(Bloomberg) -- Bill Gates raised more than $1 billion in corporate funding for Breakthrough Energy Catalyst, drawing on BlackRock Inc.’s Larry Fink and Microsoft Corp.’s Satya Nadella to rally support for some of the world’s most demanding clean-energy projects.

BlackRock is making a five-year, $100 million grant from its charitable foundation. Microsoft and the other backers -- General Motors Co., Bank of America Corp., American Airlines Group Inc., Boston Consulting Group and ArcelorMittal SA -- are providing a mix of equity capital and so-called offtakes, or purchase agreements tied to the projects.

“We’re not doing this to make money,” Fink, BlackRock’s chief executive officer, said in an interview together with Gates on Bloomberg Television. “We’re doing this to seed these ideas, to rapidly accelerate ideas.”

Gates established Breakthrough Energy Catalyst to accelerate the commercial viability of four key solutions to the climate crisis: green hydrogen, sustainable aviation fuel, long-duration battery storage and carbon capture from the air. In practice, Catalyst will supply the cash needed to get capital-intensive projects off the ground, before debt financing and government funds can be raised to cover the remaining 90% of the cost.

Today, none of those four solutions is cheap enough to spur widespread adoption. For example, jet fuel derived from more-sustainable sources such as industrial waste or alcohol is about five times as expensive as kerosene.

Ideally, the Catalyst projects will, by operating at scale, prove that the underlying technology can be cost-competitive and eliminate the “green premium” over conventional standards.

“The model here is what happened with wind and solar and lithium-ion,” Gates said. “Those products had very high prices compared to conventional techniques, and fortunately Germany and Japan and other buyers funded the scale-up, and now those products fit the normal sort of client-investing metrics.”

The difference now is speed. Governments that signed the Paris Agreement on climate in 2015 are racing to meet a mid-century goal of reaching net zero, which requires not only emissions cuts but also removing carbon dioxide from Earth’s atmosphere.

Nine of the world’s largest economies and many companies, including BlackRock, have pledged to reach that target.

“The pathway for solar and wind, that was a 30-year pathway to make it competitive with hydrocarbons,” Fink said. “We don’t have 30 years.

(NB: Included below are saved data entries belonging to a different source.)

-- pv_equiv track=rewrite | github.com/Statisticians-Without-Borders-GVCEH/SWB-GVCEH | scraper/scraper.py | prep_subq
-- ===== SOURCE A (Python) =====
-- def prep_subq(KEYWORDS_DICT, CHUNKS):
--     """
--     Generates the list of strings
--     Each string is the keyword subquery
--     """
--     ### make one list of keywords
--     if type(KEYWORDS_DICT) is not list:
--         allkw = sum(KEYWORDS_DICT.values(), [])
--     else:
--         allkw = KEYWORDS_DICT
--
--     ### chunk it down, we can't exceed 512 character a query
--     allkw = [allkw[i::CHUNKS] for i in range(CHUNKS)]
--
--     subq = []
--
--     for a in allkw:
--         ### we use OR to help reduce number of queries
--         subq.append(" OR ".join(a))
--
--     return subq
-- ===== SOURCE B (Python) =====
-- def prep_subq(KEYWORDS_DICT, CHUNKS):
--     """
--     Generates the list of keyword subquery strings
--     (round-robin single-pass distribution instead of strided slices)
--     """
--     ### make one list of keywords
--     if type(KEYWORDS_DICT) is not list:
--         allkw = [kw for kws in KEYWORDS_DICT.values() for kw in kws]
--     else:
--         allkw = KEYWORDS_DICT
--
--     ### no chunks -> no subqueries
--     if CHUNKS < 1:
--         return []
--
--     ### distribute keywords round-robin over CHUNKS buckets in one pass
--     buckets = [[] for _ in range(CHUNKS)]
--     for idx, kw in enumerate(allkw):
--         buckets[idx % CHUNKS].append(kw)
--
--     return [" OR ".join(b) for b in buckets]
-- ===== Notes on version B (the rewrite author's own statement) =====
-- stated objective: faster
-- what changed: Replaces the CHUNKS strided slice scans (allkw[i::CHUNKS] for each i) by a single round-robin pass that distributes each keyword into bucket idx % CHUNKS, then joins the buckets.
import Mathlib
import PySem

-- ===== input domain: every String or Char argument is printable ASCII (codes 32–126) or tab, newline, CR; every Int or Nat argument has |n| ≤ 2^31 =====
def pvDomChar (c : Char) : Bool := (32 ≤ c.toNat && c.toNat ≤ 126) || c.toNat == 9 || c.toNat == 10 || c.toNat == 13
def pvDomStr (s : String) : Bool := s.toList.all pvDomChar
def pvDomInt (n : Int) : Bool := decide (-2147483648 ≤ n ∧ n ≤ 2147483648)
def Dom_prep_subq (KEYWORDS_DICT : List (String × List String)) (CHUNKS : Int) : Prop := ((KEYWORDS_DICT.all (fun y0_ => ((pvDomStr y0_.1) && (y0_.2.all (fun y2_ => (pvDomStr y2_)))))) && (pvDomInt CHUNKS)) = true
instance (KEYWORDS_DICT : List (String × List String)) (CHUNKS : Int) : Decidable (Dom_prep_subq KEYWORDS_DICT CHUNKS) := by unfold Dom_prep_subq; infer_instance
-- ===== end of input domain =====

-- B replaces A's CHUNKS strided-slice scans by one round-robin distribution pass (objective: faster, measured).

-- ===== PORT A =====
def prep_subq (KEYWORDS_DICT : List (String × List String)) (CHUNKS : Int) : List String :=
  -- allkw = sum(KEYWORDS_DICT.values(), [])   (the argument is a dict under the type convention)
  let allkw := ((PySem.Dict.mk KEYWORDS_DICT).values).foldl (fun acc l => acc ++ l) []
  -- allkw = [allkw[i::CHUNKS] for i in range(CHUNKS)]
  let allkw2 := (PySem.List.pyRange 0 CHUNKS 1).map
    (fun i => (PySem.List.slice? allkw (some i) none CHUNKS).getD [])
  -- subq = []; for a in allkw: subq.append(" OR ".join(a))
  allkw2.foldl (fun subq a => subq ++ [PySem.Str.join " OR " a]) []

-- ===== PORT B =====
def prep_subq_alt (KEYWORDS_DICT : List (String × List String)) (CHUNKS : Int) : List String :=
  -- allkw = [kw for kws in KEYWORDS_DICT.values() for kw in kws]
  let allkw := ((PySem.Dict.mk KEYWORDS_DICT).values).flatMap (fun kws => kws)
  -- if CHUNKS < 1: return []
  if CHUNKS < 1 then []
  else
    -- buckets = [[] for _ in range(CHUNKS)]
    let buckets0 := List.replicate CHUNKS.toNat ([] : List String)
    -- for idx, kw in enumerate(allkw): buckets[idx % CHUNKS].append(kw)
    let buckets := (PySem.List.enumerate allkw).foldl
      (fun bs p => bs.modify (PySem.Int.mod p.1 CHUNKS).toNat (fun b => b ++ [p.2])) buckets0
    -- return [" OR ".join(b) for b in buckets]
    buckets.map (fun b => PySem.Str.join " OR " b)

-- ===== PRECONDITION & SPEC =====
def Spec_prep_subq (KEYWORDS_DICT : List (String × List String)) (CHUNKS : Int) (out : List String) : Prop := out = prep_subq_alt KEYWORDS_DICT CHUNKS
instance (KEYWORDS_DICT : List (String × List String)) (CHUNKS : Int) (out : List String) : Decidable (Spec_prep_subq KEYWORDS_DICT CHUNKS out) := by unfold Spec_prep_subq; infer_instance

-- ===== CLAIM (what is proved, stated in full; the proofs are below) =====
def Claim_equal_prep_subq : Prop := ∀ (KEYWORDS_DICT : List (String × List String)) (CHUNKS : Int), Dom_prep_subq KEYWORDS_DICT CHUNKS → Spec_prep_subq KEYWORDS_DICT CHUNKS (prep_subq KEYWORDS_DICT CHUNKS)

-- ===== LEMMAS AND PROOFS =====

-- 'for x: acc.append(f x)' is map
theorem pv_foldl_append_map {α β : Type} (xs : List α) (f : α → β) (acc : List β) :
    xs.foldl (fun s a => s ++ [f a]) acc = acc ++ xs.map f := by
  induction xs generalizing acc with
  | nil => simp
  | cons x xs ih => simp [List.foldl, ih]

-- 'sum(lists, [])' is flatten
theorem pv_foldl_flatten {α : Type} (ls : List (List α)) (acc : List α) :
    ls.foldl (fun s l => s ++ l) acc = acc ++ ls.flatten := by
  induction ls generalizing acc with
  | nil => simp
  | cons l ls ih => simp [List.foldl, ih]

-- the elements a single strided pass starting at absolute position j puts into bucket t (0-based, mod n)
def pvEpick {α : Type} (n : Nat) : List α → Nat → Nat → List α
  | [], _, _ => []
  | x :: xs, j, t => (if j % n = t then [x] else []) ++ pvEpick n xs (j + 1) t

-- Python mod on a nonnegative value and positive modulus is Nat mod
theorem pvM1 (j n : Nat) : (PySem.Int.mod (j:Int) (n:Int)).toNat = j % n := by
  have h : Int.fmod (j:Int) (n:Int) = (j:Int) % (n:Int) := by
    rw [Int.fmod_eq_emod]; simp
  rw [PySem.Int.mod, h, ← Int.natCast_mod, Int.toNat_natCast]

theorem pvDist (r t n : Nat) (hr : r < n) (ht : t < n) :
    (r ≤ t ∧ (t + n - r) % n = t - r) ∨ (t < r ∧ (t + n - r) % n = t + n - r) := by
  rcases Nat.lt_or_ge t r with h | h
  · right
    exact ⟨h, Nat.mod_eq_of_lt (by omega)⟩
  · left
    refine ⟨h, ?_⟩
    rw [show t + n - r = (t - r) + n by omega, Nat.add_mod_right, Nat.mod_eq_of_lt (by omega)]

theorem pvSucc (j n : Nat) (hn : 0 < n) :
    (j % n + 1 = n ∧ (j + 1) % n = 0) ∨ (j % n + 1 < n ∧ (j + 1) % n = j % n + 1) := by
  have hr : j % n < n := Nat.mod_lt _ hn
  by_cases hone : n = 1
  · subst hone
    left
    omega
  · have h1n : 1 % n = 1 := Nat.mod_eq_of_lt (by omega)
    have hadd : (j + 1) % n = (j % n + 1) % n := by rw [Nat.add_mod, h1n]
    by_cases h : j % n + 1 = n
    · left
      refine ⟨h, ?_⟩
      rw [hadd, h, Nat.mod_self]
    · right
      refine ⟨by omega, ?_⟩
      rw [hadd, Nat.mod_eq_of_lt (by omega)]

-- elementwise characterisation of A's strided slice  allkw[i::n]  (0 < n, 0-based start i)
theorem pv_slice_getElem? {α : Type} (xs : List α) (i n k : Nat) (hn : 0 < n) :
    ((PySem.List.slice? xs (some (i : Int)) none (n : Int)).getD [])[k]? = xs[i + n * k]? := by
  rw [PySem.List.slice?, if_neg (by positivity : ¬((n:Int) = 0)), PySem.List.sliceIndices]
  simp only [if_neg (by omega : ¬((n:Int) < 0)), if_pos (by omega : (0:Int) < (n:Int)),
    if_neg (by omega : ¬((i:Int) < 0))]
  rcases Nat.lt_or_ge i xs.length with hi | hi
  · -- i < len : start = i, count = (len - i + n - 1) / n
    have hmin : min (i:Int) (xs.length:Int) = (i:Int) := by omega
    rw [hmin, if_pos (by exact_mod_cast hi)]
    set q : Nat := (xs.length - i + n - 1) / n with hq
    have hcast : (((xs.length:Int) - (i:Int) + (n:Int) - 1) / (n:Int)).toNat = q := by
      rw [show ((xs.length:Int) - (i:Int) + (n:Int) - 1) = ((xs.length - i + n - 1 : Nat) : Int)
        by omega]
      rw [show ((xs.length - i + n - 1 : Nat) : Int) / (n:Int) = ((xs.length - i + n - 1) / n : Nat)
        from by exact_mod_cast rfl]
      exact Int.toNat_natCast _
    rw [hcast]
    have hq1 : q = (xs.length - i - 1) / n + 1 := by
      rw [hq, show xs.length - i + n - 1 = (xs.length - i - 1) + n by omega, Nat.add_div_right _ hn]
    have hdm := Nat.div_add_mod (xs.length - i - 1) n
    have hml := Nat.mod_lt (xs.length - i - 1) hn
    have hF1 : ∀ c : Nat, c < q → i + n * c < xs.length := by
      intro c hc
      have h1 : n * c ≤ n * ((xs.length - i - 1) / n) := Nat.mul_le_mul_left n (by omega)
      omega
    have hF2 : ∀ c : Nat, q ≤ c → xs.length ≤ i + n * c := by
      intro c hc
      have h1 : n * q ≤ n * c := Nat.mul_le_mul_left n hc
      have h2 : n * q = n * ((xs.length - i - 1) / n) + n := by rw [hq1]; ring
      omega
    have hne : xs ≠ [] := by intro h; rw [h] at hi; simp at hi
    have hmap : (List.range q).filterMap (fun c => xs[((i:Int) + (n:Int) * ((c:Nat):Int)).toNat]?)
        = (List.range q).map (fun c => xs.getD (i + n * c) (xs.head hne)) := by
      rw [List.filterMap_congr (g := fun c => some (xs.getD (i + n * c) (xs.head hne))) ?_]
      · exact congrFun List.filterMap_eq_map _
      · intro c hc
        rw [List.mem_range] at hc
        have hidx : (((i:Int)) + (n:Int) * ((c:Nat):Int)).toNat = i + n * c := by
          rw [show ((i:Int)) + (n:Int) * ((c:Nat):Int) = ((i + n * c : Nat) : Int) by push_cast; ring]
          exact Int.toNat_natCast _
        rw [hidx, List.getElem?_eq_getElem (hF1 c hc)]
        simp only [List.getD_eq_getElem?_getD, List.getElem?_eq_getElem (hF1 c hc),
          Option.getD_some]
    rw [Option.getD_some, hmap, List.getElem?_map]
    rcases Nat.lt_or_ge k q with hk | hk
    · rw [List.getElem?_range hk, Option.map_some, List.getElem?_eq_getElem (hF1 k hk),
        List.getD_eq_getElem?_getD, List.getElem?_eq_getElem (hF1 k hk), Option.getD_some]
    · rw [List.getElem?_eq_none (by simpa using hk), List.getElem?_eq_none (hF2 k hk)]
      rfl
  · -- len ≤ i : start clamps to len, empty slice
    have hmin : min (i:Int) (xs.length:Int) = (xs.length:Int) := by omega
    rw [hmin, if_neg (by omega : ¬((xs.length:Int) < (xs.length:Int)))]
    simp [List.getElem?_eq_none (by omega : xs.length ≤ i + n * k)]


-- elementwise characterisation of a bucket of the round-robin pass
theorem pv_epick_getElem? {α : Type} (n : Nat) (xs : List α) (j t k : Nat)
    (hn : 0 < n) (ht : t < n) :
    (pvEpick n xs j t)[k]? = xs[(t + n - j % n) % n + n * k]? := by
  induction xs generalizing j k with
  | nil => simp [pvEpick]
  | cons x xs ih =>
    have hr : j % n < n := Nat.mod_lt _ hn
    have hr' : (j + 1) % n < n := Nat.mod_lt _ hn
    have hd := pvDist (j % n) t n hr ht
    have hd' := pvDist ((j + 1) % n) t n hr' ht
    have hs := pvSucc j n hn
    simp only [pvEpick]
    by_cases hjt : j % n = t
    · rw [if_pos hjt, List.singleton_append]
      have hd0 : (t + n - j % n) % n = 0 := by omega
      rw [hd0]
      cases k with
      | zero => simp
      | succ k =>
        rw [List.getElem?_cons_succ, ih (j + 1) k]
        have hmul : n * (k + 1) = n * k + n := by ring
        rw [show (0 + n * (k + 1)) = ((t + n - (j + 1) % n) % n + n * k) + 1 by omega,
          List.getElem?_cons_succ]
    · rw [if_neg hjt, List.nil_append, ih (j + 1) k]
      have hdge : 1 ≤ (t + n - j % n) % n := by omega
      rw [show ((t + n - j % n) % n + n * k) = ((t + n - j % n) % n - 1 + n * k) + 1 by omega,
        List.getElem?_cons_succ]
      congr 1
      omega

-- the bucket fold computes pvEpick bucketwise
theorem pv_fold_buckets {α : Type} (n : Nat) (hn : 0 < n) (xs : List α) (j : Nat)
    (init : List (List α)) (hl : init.length = n) :
    (PySem.List.enumerate xs (j : Int)).foldl
      (fun bs p => bs.modify (PySem.Int.mod p.1 (n : Int)).toNat (fun b => b ++ [p.2])) init
    = (List.range n).map (fun t => init.getD t [] ++ pvEpick n xs j t) := by
  induction xs generalizing j init with
  | nil =>
    rw [PySem.List.enumerate_nil, List.foldl_nil]
    apply List.ext_getElem (by simp [hl])
    intro i h1 h2
    simp only [List.getElem_map, List.getElem_range, pvEpick, List.append_nil,
      List.getD_eq_getElem?_getD, List.getElem?_eq_getElem h1, Option.getD_some]
  | cons x xs ih =>
    simp only [PySem.List.enumerate_cons, List.foldl_cons, pvM1]
    have h1 : ((j : Int) + 1) = ((j + 1 : Nat) : Int) := by push_cast; ring
    rw [h1, ih (j+1) (init.modify (j % n) (fun b => b ++ [x])) (by simp [hl])]
    apply List.map_congr_left
    intro t ht
    rw [List.mem_range] at ht
    have hjn : j % n < n := Nat.mod_lt _ hn
    have hgd : (init.modify (j % n) (fun b => b ++ [x])).getD t []
        = (if j % n = t then init.getD t [] ++ [x] else init.getD t []) := by
      rw [List.getD_eq_getElem?_getD, List.getElem?_modify]
      rw [List.getElem?_eq_getElem (by omega : t < init.length)]
      by_cases hjt : j % n = t <;>
        simp [hjt, List.getD_eq_getElem?_getD, List.getElem?_eq_getElem (by omega : t < init.length)]
    rw [hgd]
    show _ = init.getD t [] ++ ((if j % n = t then [x] else []) ++ pvEpick n xs (j+1) t)
    by_cases hjt : j % n = t <;> simp [hjt]

-- ===== VERDICT (by name: the statement is the Claim_ definition above) =====
theorem prep_subq_spec : Claim_equal_prep_subq := by
  intro KEYWORDS_DICT CHUNKS _
  unfold Spec_prep_subq prep_subq prep_subq_alt
  simp only [pv_foldl_flatten, List.nil_append, List.flatMap_def, List.map_id_fun', id]
  set allkw := ((PySem.Dict.mk KEYWORDS_DICT).values).flatten with hkw
  by_cases hc : CHUNKS < 1
  · rw [if_pos hc, PySem.List.pyRange_one_eq_nil (by omega)]
    simp
  · rw [if_neg hc]
    push Not at hc
    obtain ⟨n, rfl⟩ : ∃ n : Nat, (n : Int) = CHUNKS := ⟨CHUNKS.toNat, Int.toNat_of_nonneg (by omega)⟩
    have hn : 0 < n := by exact_mod_cast hc
    simp only [Int.toNat_natCast]
    have hb := pv_fold_buckets n hn allkw 0 (List.replicate n ([] : List String)) (by simp)
    simp only [Nat.cast_zero] at hb
    rw [hb, pv_foldl_append_map, List.nil_append]
    rw [PySem.List.pyRange_one 0 (n : Int)]
    simp only [Int.sub_zero, Int.toNat_natCast, List.map_map, Int.toNat_natCast]
    apply List.map_congr_left
    intro t ht
    rw [List.mem_range] at ht
    simp only [Function.comp, zero_add, List.getD_replicate ([] : List String) ht, List.nil_append]
    congr 1
    apply List.ext_getElem?
    intro k
    rw [pv_slice_getElem? allkw t n k hn, pv_epick_getElem? n allkw 0 t k hn ht]
    simp [Nat.mod_eq_of_lt ht]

We don’t have 10 years.”

Gates, who has estimated the cost of reaching net-zero emissions at $50 trillion, is hoping his program becomes a model for public-private cooperation to address the threat of climate change. 

In August, Catalyst agreed to raise $1.5 billion in return for billions more in support, some of it contingent on legislation from the U.S. Department of Energy. Separately, Catalyst committed $500 million in June in return for matching funds from the European Commission and European Investment Bank for a similar effort across the Atlantic.

Gates first pitched Nadella and then Fink, who said he in turn had some “very serious conversations” persuading fellow CEOs to back Catalyst. ArcelorMittal is making a $100 million equity investment over five years, and American Airlines also is contributing $100 million. The other partners didn’t detail their involvement.

Up-front expense and scalability are two major differences between most tech products and clean-energy solutions. While little to no capital may be required to develop a smartphone app, even a pilot project in carbon capture can cost tens of millions of dollars.

Also, large investors have mostly steered clear of ambitious green undertakings because of uncertain returns. Gates himself has noted publicly that he “lost a lot of money” on battery development.

Fink, who oversees almost $10 trillion in assets at BlackRock, said there’s an “enormous” amount of capital waiting to invest in technology proven to reduce the green premium.

“I’m not frightened about where the money’s coming from,” he said. “I just want to make sure that we have the science and technology and the viability. Once we know that, the capital will be there.”

Coinciding with the infusion of new cash and commitments, Catalyst is inviting would-be projects to fill out a request for information. That’ll be followed by a more precise and technical request for proposal, or RFP, possibly by the end of the year.

Gates, in the interview, laid out a timeline and some parameters:

  • Catalyst will start funding projects in 2022, probably several in each area.
  • Funding will cover early-stage costs such as design and add up to “maybe 10%” of the total cost.
  • The plan is to recruit a total of about 20 companies as anchor partners and increase the pool of private capital to $3 billion.
  • Green hydrogen and sustainable jet fuel are advanced enough that they could “get to a low price” in three to four years.

“I’d be very disappointed if we don’t see a dramatic reduction in the green premium, even in less than five years,” Gates said. “Because that should let us do two rounds of projects, the first projects and then take the learning from those first two and a half years and do a second round that will bring the costs down even further.”

Catalyst is the latest in a series of initiatives that Gates has founded under the Breakthrough Energy banner. A venture-capital arm, Breathrough Energy Ventures, raised some of its money from billionaires Jeff Bezos and Michael Bloomberg, the founder of Bloomberg LP, the parent company of Bloomberg News. Catalyst is run separately and funded independently.